Он помолчал. Потом сказал:
– Знаешь, почему нет доступа к теме «Австралия»?
– Откуда ж?
– Ну так теперь у тебя есть доступ. Даю тебе два часа.
– Я... не понимаю.
– Потом поймешь. Возьми материалы и убирайся. Все, что ни попросишь, тебе предоставят. Все...
– Но я...
– Выметайся, сказано тебе! – рявкнул Гарик, и я вышел, нагруженный пыльными папками с надписью «для внутреннего пользования».
* * *
Уже спустя полчаса я велел, чтобы развернули бактериологическую лабораторию, а при Центральной поликлинике – еще и диагностический центр. К вечеру выяснилось, что источником инфекции является вирус. К утру – что вероятность заболевания злокачественным энцефалитом у мажоров – стопроцентная. И что смертность также составляет практически сто процентов... Тогда, в незапамятные времена, в Австралии не уцелел никто.

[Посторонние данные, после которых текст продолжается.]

-- pv_equiv track=rewrite | github.com/NLPWM-WHU/BRIDGE | pmi.py | count_word_and_class
-- ===== SOURCE A (Python) =====
-- def count_word_and_class(sentences, total_cnt, word_cnt, class_cnt, class_word_cnt):
--     for sentence in sentences:
--         # total sentence N
--         total_cnt += 1
--
--         # class cnt N(a)
--         class_cnt += 1
--
--         words = sentence.strip().split()
--         words = list(set(words))
--
--         for word in words:
--
--             # single word cnt N(w)
--             if word not in word_cnt:
--                 word_cnt[word] = 1
--             else:
--                 word_cnt[word] += 1
--
--             if word not in class_word_cnt:
--                 class_word_cnt[word] = 1
--             else:
--                 class_word_cnt[word] += 1
--
--     return  total_cnt, word_cnt, class_cnt, class_word_cnt
-- ===== SOURCE B (Python) =====
-- def count_word_and_class(sentences, total_cnt, word_cnt, class_cnt, class_word_cnt):
--     # Phase 1: one pass over the sentences, counting them and aggregating
--     # per-word sentence frequencies into a single local counter dict.
--     n = 0
--     counts = {}
--     for sentence in sentences:
--         n += 1
--         for w in set(sentence.strip().split()):
--             counts[w] = counts.get(w, 0) + 1
--     # Phase 2: merge the aggregated counts into the caller's dicts.
--     for w, c in counts.items():
--         word_cnt[w] = word_cnt.get(w, 0) + c
--         class_word_cnt[w] = class_word_cnt.get(w, 0) + c
--     return total_cnt + n, word_cnt, class_cnt + n, class_word_cnt
-- ===== Notes on version B (the rewrite author's own statement) =====
-- stated objective: alternative
-- what changed: A interleaves both dict updates word-by-word inside the sentence loop; B counts sentences and aggregates per-word sentence frequencies into one local counter in a first pass, then merges that counter into the caller's two dicts in a second pass with get-based additions (also works when sentences is a one-shot iterable, since len() is never used).
import Mathlib
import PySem

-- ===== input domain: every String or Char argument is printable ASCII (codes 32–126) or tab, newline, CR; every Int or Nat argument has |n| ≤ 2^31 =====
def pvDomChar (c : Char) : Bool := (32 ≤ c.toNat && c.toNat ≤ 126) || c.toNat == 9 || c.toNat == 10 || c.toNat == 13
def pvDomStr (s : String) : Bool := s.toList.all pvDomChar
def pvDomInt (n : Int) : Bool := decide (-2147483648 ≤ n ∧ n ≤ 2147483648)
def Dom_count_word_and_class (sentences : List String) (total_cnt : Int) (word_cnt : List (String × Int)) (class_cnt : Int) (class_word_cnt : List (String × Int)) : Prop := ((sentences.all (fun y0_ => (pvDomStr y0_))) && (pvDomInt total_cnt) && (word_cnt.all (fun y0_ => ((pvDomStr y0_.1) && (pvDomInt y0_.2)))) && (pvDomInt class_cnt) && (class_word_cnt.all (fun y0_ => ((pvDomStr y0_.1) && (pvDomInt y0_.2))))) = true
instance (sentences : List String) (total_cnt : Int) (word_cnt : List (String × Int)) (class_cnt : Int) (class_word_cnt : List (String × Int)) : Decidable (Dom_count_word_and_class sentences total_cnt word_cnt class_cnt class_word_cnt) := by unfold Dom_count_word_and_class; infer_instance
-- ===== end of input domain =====

-- ===== PORT A =====
-- B restructures A's single interleaved loop into aggregate-then-merge; return-value equivalence only:
-- both Pythons mutate word_cnt/class_word_cnt in place (B adds per-word totals, A adds 1 at a time).
-- Shared helper: the distinct words of a sentence, list(set(sentence.strip().split())).
def pvWords (s : String) : List String :=
  PySem.Set.ofList (PySem.Str.split₀ (PySem.Str.strip s))

def count_word_and_class (sentences : List String) (total_cnt : Int) (word_cnt : List (String × Int)) (class_cnt : Int) (class_word_cnt : List (String × Int)) : Int × (List (String × Int)) × Int × (List (String × Int)) :=
  let st := sentences.foldl
    (fun (st : Int × PySem.Dict String Int × Int × PySem.Dict String Int) sentence =>
      let total_cnt := st.1 + 1
      let class_cnt := st.2.2.1 + 1
      let words := pvWords sentence
      let p := words.foldl
        (fun (p : PySem.Dict String Int × PySem.Dict String Int) word =>
          ((match p.1.get? word with
            | none => p.1.insert word 1
            | some v => p.1.insert word (v + 1)),
           (match p.2.get? word with
            | none => p.2.insert word 1
            | some v => p.2.insert word (v + 1))))
        (st.2.1, st.2.2.2)
      (total_cnt, p.1, class_cnt, p.2))
    (total_cnt, PySem.Dict.mk word_cnt, class_cnt, PySem.Dict.mk class_word_cnt)
  (st.1, st.2.1.items, st.2.2.1, st.2.2.2.items)

-- ===== PORT B =====
def count_word_and_class_alt (sentences : List String) (total_cnt : Int) (word_cnt : List (String × Int)) (class_cnt : Int) (class_word_cnt : List (String × Int)) : Int × (List (String × Int)) × Int × (List (String × Int)) :=
  -- Phase 1: count the sentences and aggregate per-word sentence frequencies into one counter.
  let acc := sentences.foldl
    (fun (acc : Int × PySem.Dict String Int) sentence =>
      (acc.1 + 1,
       (pvWords sentence).foldl (fun c w => c.insert w (c.getD w 0 + 1)) acc.2))
    (0, PySem.Dict.empty)
  -- Phase 2: merge the counter into the caller's two dicts.
  let merged := acc.2.items.foldl
    (fun (p : PySem.Dict String Int × PySem.Dict String Int) kv =>
      (p.1.insert kv.1 (p.1.getD kv.1 0 + kv.2),
       p.2.insert kv.1 (p.2.getD kv.1 0 + kv.2)))
    (PySem.Dict.mk word_cnt, PySem.Dict.mk class_word_cnt)
  (total_cnt + acc.1, merged.1.items, class_cnt + acc.1, merged.2.items)

-- ===== PRECONDITION & SPEC =====
-- Pre_ only requires the two association lists to have distinct keys, i.e. to actually represent
-- Python dicts (every dict A accepts maps to such a list; no input of A is excluded).
def Pre_count_word_and_class (sentences : List String) (total_cnt : Int) (word_cnt : List (String × Int)) (class_cnt : Int) (class_word_cnt : List (String × Int)) : Prop :=
  (word_cnt.map Prod.fst).Nodup ∧ (class_word_cnt.map Prod.fst).Nodup
instance (sentences : List String) (total_cnt : Int) (word_cnt : List (String × Int)) (class_cnt : Int) (class_word_cnt : List (String × Int)) : Decidable (Pre_count_word_and_class sentences total_cnt word_cnt class_cnt class_word_cnt) := by unfold Pre_count_word_and_class; infer_instance
def pvWitness_count_word_and_class : List String × Int × (List (String × Int)) × Int × (List (String × Int)) :=
  (["a b", " b "], 3, [("b", 2)], 0, [])
def Spec_count_word_and_class (sentences : List String) (total_cnt : Int) (word_cnt : List (String × Int)) (class_cnt : Int) (class_word_cnt : List (String × Int)) (out : Int × (List (String × Int)) × Int × (List (String × Int))) : Prop := out = count_word_and_class_alt sentences total_cnt word_cnt class_cnt class_word_cnt
instance (sentences : List String) (total_cnt : Int) (word_cnt : List (String × Int)) (class_cnt : Int) (class_word_cnt : List (String × Int)) (out : Int × (List (String × Int)) × Int × (List (String × Int))) : Decidable (Spec_count_word_and_class sentences total_cnt word_cnt class_cnt class_word_cnt out) := by unfold Spec_count_word_and_class; infer_instance

-- ===== CLAIM (what is proved, stated in full; the proofs are below) =====
def Claim_equal_count_word_and_class : Prop := ∀ (sentences : List String) (total_cnt : Int) (word_cnt : List (String × Int)) (class_cnt : Int) (class_word_cnt : List (String × Int)), Dom_count_word_and_class sentences total_cnt word_cnt class_cnt class_word_cnt → Pre_count_word_and_class sentences total_cnt word_cnt class_cnt class_word_cnt → Spec_count_word_and_class sentences total_cnt word_cnt class_cnt class_word_cnt (count_word_and_class sentences total_cnt word_cnt class_cnt class_word_cnt)

-- ===== LEMMAS AND PROOFS =====

-- A's branch on `word not in word_cnt` is the single getD-based increment.
theorem pv_body_eq (d : PySem.Dict String Int) (w : String) :
    (match d.get? w with
      | none => d.insert w 1
      | some v => d.insert w (v + 1)) = d.insert w (d.getD w 0 + 1) := by
  cases h : d.get? w with
  | none => simp [PySem.Dict.getD_of_get?_eq_none _ _ h]
  | some v => simp [PySem.Dict.getD_of_get?_eq_some _ _ h]

-- A's outer loop, split into its four independent accumulators over the flattened word list.
theorem pv_A_split (ss : List String) (tc cc : Int) (wc cwc : PySem.Dict String Int) :
    ss.foldl
      (fun (st : Int × PySem.Dict String Int × Int × PySem.Dict String Int) sentence =>
        let total_cnt := st.1 + 1
        let class_cnt := st.2.2.1 + 1
        let words := pvWords sentence
        let p := words.foldl
          (fun (p : PySem.Dict String Int × PySem.Dict String Int) word =>
            ((match p.1.get? word with
              | none => p.1.insert word 1
              | some v => p.1.insert word (v + 1)),
             (match p.2.get? word with
              | none => p.2.insert word 1
              | some v => p.2.insert word (v + 1))))
          (st.2.1, st.2.2.2)
        (total_cnt, p.1, class_cnt, p.2)) (tc, wc, cc, cwc)
    = (tc + ss.length,
       (ss.flatMap pvWords).foldl (fun c w => c.insert w (c.getD w 0 + 1)) wc,
       cc + ss.length,
       (ss.flatMap pvWords).foldl (fun c w => c.insert w (c.getD w 0 + 1)) cwc) := by
  have hfe : (fun (d : PySem.Dict String Int) (w : String) =>
      (match d.get? w with
        | none => d.insert w 1
        | some v => d.insert w (v + 1)))
      = (fun (c : PySem.Dict String Int) w => c.insert w (c.getD w 0 + 1)) :=
    funext fun d => funext fun w => pv_body_eq d w
  induction ss generalizing tc cc wc cwc with
  | nil => simp
  | cons s rest ih =>
    simp only [List.foldl_cons, List.flatMap_cons, List.foldl_append, List.length_cons]
    rw [PySem.List.foldl_prod_mk
          (fun (d : PySem.Dict String Int) (w : String) =>
            (match d.get? w with
              | none => d.insert w 1
              | some v => d.insert w (v + 1)))
          (fun (d : PySem.Dict String Int) (w : String) =>
            (match d.get? w with
              | none => d.insert w 1
              | some v => d.insert w (v + 1)))]
    rw [hfe, ih]
    simp only [Prod.mk.injEq]
    refine ⟨by push_cast; omega, trivial, by push_cast; omega, trivial⟩

-- B's phase 1 over the flattened word list.
theorem pv_B_split (ss : List String) (n : Int) (c : PySem.Dict String Int) :
    ss.foldl
      (fun (acc : Int × PySem.Dict String Int) sentence =>
        (acc.1 + 1,
         (pvWords sentence).foldl (fun c w => c.insert w (c.getD w 0 + 1)) acc.2))
      (n, c)
    = (n + ss.length, (ss.flatMap pvWords).foldl (fun c w => c.insert w (c.getD w 0 + 1)) c) := by
  induction ss generalizing n c with
  | nil => simp
  | cons s rest ih =>
    simp only [List.foldl_cons, List.flatMap_cons, List.foldl_append, ih, List.length_cons]
    refine Prod.ext (by push_cast; omega) rfl

theorem pv_update_foldl_add {α : Type} [BEq α] [LawfulBEq α] (xs : List α) (t s : PySem.Set α) :
    PySem.Set.update s (xs.foldl PySem.Set.add t) = PySem.Set.update (PySem.Set.update s t) xs := by
  induction xs generalizing t with
  | nil => simp [PySem.Set.update]
  | cons x xs ih =>
    have hsw : PySem.Set.update s (PySem.Set.add t x) = PySem.Set.add (PySem.Set.update s t) x := by
      by_cases hx : x ∈ t
      · have hx2 : x ∈ PySem.Set.update s t := (PySem.Set.mem_update s t x).mpr (Or.inr hx)
        rw [PySem.Set.add_of_mem hx, PySem.Set.add_of_mem hx2]
      · rw [PySem.Set.add_of_not_mem hx]
        simp [PySem.Set.update, List.foldl_append, PySem.Set.add]
    simp only [List.foldl_cons]
    rw [ih, hsw]
    simp [PySem.Set.update]

theorem pv_update_ofList {α : Type} [BEq α] [LawfulBEq α] (s : PySem.Set α) (xs : List α) :
    PySem.Set.update s (PySem.Set.ofList xs) = PySem.Set.update s xs := by
  rw [PySem.Set.ofList_eq_foldl, pv_update_foldl_add]
  rfl

-- getD after merging a keyed map over a Nodup key list.
theorem pv_getD_merge (ks : List String) (hk : ks.Nodup) (cnt : String → Int)
    (d : PySem.Dict String Int) (k : String) :
    ((ks.map (fun a => (a, cnt a))).foldl
        (fun d kv => d.insert kv.1 (d.getD kv.1 0 + kv.2)) d).getD k 0
      = if k ∈ ks then d.getD k 0 + cnt k else d.getD k 0 := by
  induction ks generalizing d with
  | nil => simp
  | cons a ks ih =>
    have ha : a ∉ ks := (List.nodup_cons.mp hk).1
    simp only [List.map_cons, List.foldl_cons]
    rw [ih (List.nodup_cons.mp hk).2]
    by_cases hka : k = a
    · subst hka
      simp [ha, PySem.Dict.getD_insert_self]
    · rw [PySem.Dict.getD_insert_of_ne _ _ _ hka]
      simp [List.mem_cons, hka]

-- Merging the counter of ws into d equals folding the unit increments of ws over d.
theorem pv_merge_counter (ws : List String) (d : PySem.Dict String Int)
    (hd : d.keys.Nodup) :
    ((ws.foldl (fun c w => c.insert w (c.getD w 0 + 1)) PySem.Dict.empty).items).foldl
        (fun d kv => d.insert kv.1 (d.getD kv.1 0 + kv.2)) d
      = ws.foldl (fun c w => c.insert w (c.getD w 0 + 1)) d := by
  rw [PySem.Dict.foldl_insert_getD_add_one_eq_counter, PySem.Dict.items_counter]
  have hnodL : (((PySem.Set.ofList ws).map (fun k => (k, (ws.count k : Int)))).foldl
      (fun d kv => d.insert kv.1 (d.getD kv.1 0 + kv.2)) d).keys.Nodup :=
    PySem.Dict.nodup_keys_foldl_insert_key _ Prod.fst
      (fun d kv => d.getD kv.1 0 + kv.2) d hd
  have hnodR : ((ws.foldl (fun c w => c.insert w (c.getD w 0 + 1)) d)).keys.Nodup :=
    PySem.Dict.nodup_keys_foldl_insert ws (fun c w => c.getD w 0 + 1) d hd
  apply PySem.Dict.ext
  rw [PySem.Dict.items_eq_map_keys _ hnodL (0 : Int),
      PySem.Dict.items_eq_map_keys _ hnodR (0 : Int)]
  have hkeysL : (((PySem.Set.ofList ws).map (fun k => (k, (ws.count k : Int)))).foldl
      (fun d kv => d.insert kv.1 (d.getD kv.1 0 + kv.2)) d).keys
      = PySem.Set.update d.keys ws := by
    rw [PySem.Dict.keys_foldl_insert_key _ Prod.fst
          (fun d kv => d.getD kv.1 0 + kv.2) d]
    rw [List.map_map]
    simp only [Function.comp_def]
    rw [show ((PySem.Set.ofList ws).map (fun k => k)) = PySem.Set.ofList ws from List.map_id' _]
    exact pv_update_ofList d.keys ws
  have hkeysR : ((ws.foldl (fun c w => c.insert w (c.getD w 0 + 1)) d)).keys
      = PySem.Set.update d.keys ws :=
    PySem.Dict.keys_foldl_insert ws (fun c w => c.getD w 0 + 1) d
  rw [hkeysL, hkeysR]
  apply List.map_congr_left
  intro k _
  rw [pv_getD_merge (PySem.Set.ofList ws) (PySem.Set.nodup_ofList ws)
        (fun k => (ws.count k : Int)) d k,
      PySem.Dict.getD_foldl_insert_add_one]
  by_cases hmem : k ∈ ws
  · simp [(PySem.Set.mem_ofList ws k).mpr hmem]
  · simp [List.count_eq_zero.mpr hmem]

-- ===== VERDICT (by name: the statement is the Claim_ definition above) =====
theorem count_word_and_class_spec : Claim_equal_count_word_and_class := by
  intro ss tc wc cc cwc _hdom hpre
  unfold Spec_count_word_and_class
  unfold count_word_and_class count_word_and_class_alt
  rw [pv_A_split, pv_B_split]
  have hwc : (PySem.Dict.mk wc).keys.Nodup := by
    simpa [PySem.Dict.keys] using hpre.1
  have hcwc : (PySem.Dict.mk cwc).keys.Nodup := by
    simpa [PySem.Dict.keys] using hpre.2
  dsimp only
  rw [PySem.List.foldl_prod_mk
        (fun (d : PySem.Dict String Int) (kv : String × Int) => d.insert kv.1 (d.getD kv.1 0 + kv.2))
        (fun (d : PySem.Dict String Int) (kv : String × Int) => d.insert kv.1 (d.getD kv.1 0 + kv.2))]
  rw [pv_merge_counter _ _ hwc, pv_merge_counter _ _ hcwc]
  simp only [Prod.mk.injEq]
  exact ⟨by omega, trivial, by omega, trivial⟩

Выжили только те гранды, которые оказались за пределами континента раньше, чем там разразилась эпидемия.
Не знаю, почему они засекретили этот материал. Должно быть, просто не хотели демонстрировать перед нами свою уязвимость. Ведь ни одна эпидемия, какой бы тяжелой она ни была, не косит людей стопроцентно. Видимо, все дело в этом. Они стыдились своей слабости.
Я попытался связаться с Гариком, но его увезли еще вечером. И мне некому было рассказать о том, что я вычитал в этих материалах. Например, о том, что со времен той эпидемии нигде, – ни на островах, ни на материках – нигде не было зарегистрировано ни одного случая злокачественного энцефалита. И о том, что методы борьбы с ним до сих пор не разработаны.
Если бы они не были такими скрытными, подумал я, если бы они позволили людям заняться исследованиями – быть может, удалось бы найти вакцину... наверняка в Австралии этот вирус все еще существует – в латентном состоянии; или же в измененном – у каких-то родственных грандам видов... его прививали бы мажорам, как мы прививаем себе коровью оспу...
Правда, недавно американцы рискнули... запустили в Австралию группу Шапиро... монолитную экспедицию, в которой не было ни одного мажора. Может, вирус пришел оттуда?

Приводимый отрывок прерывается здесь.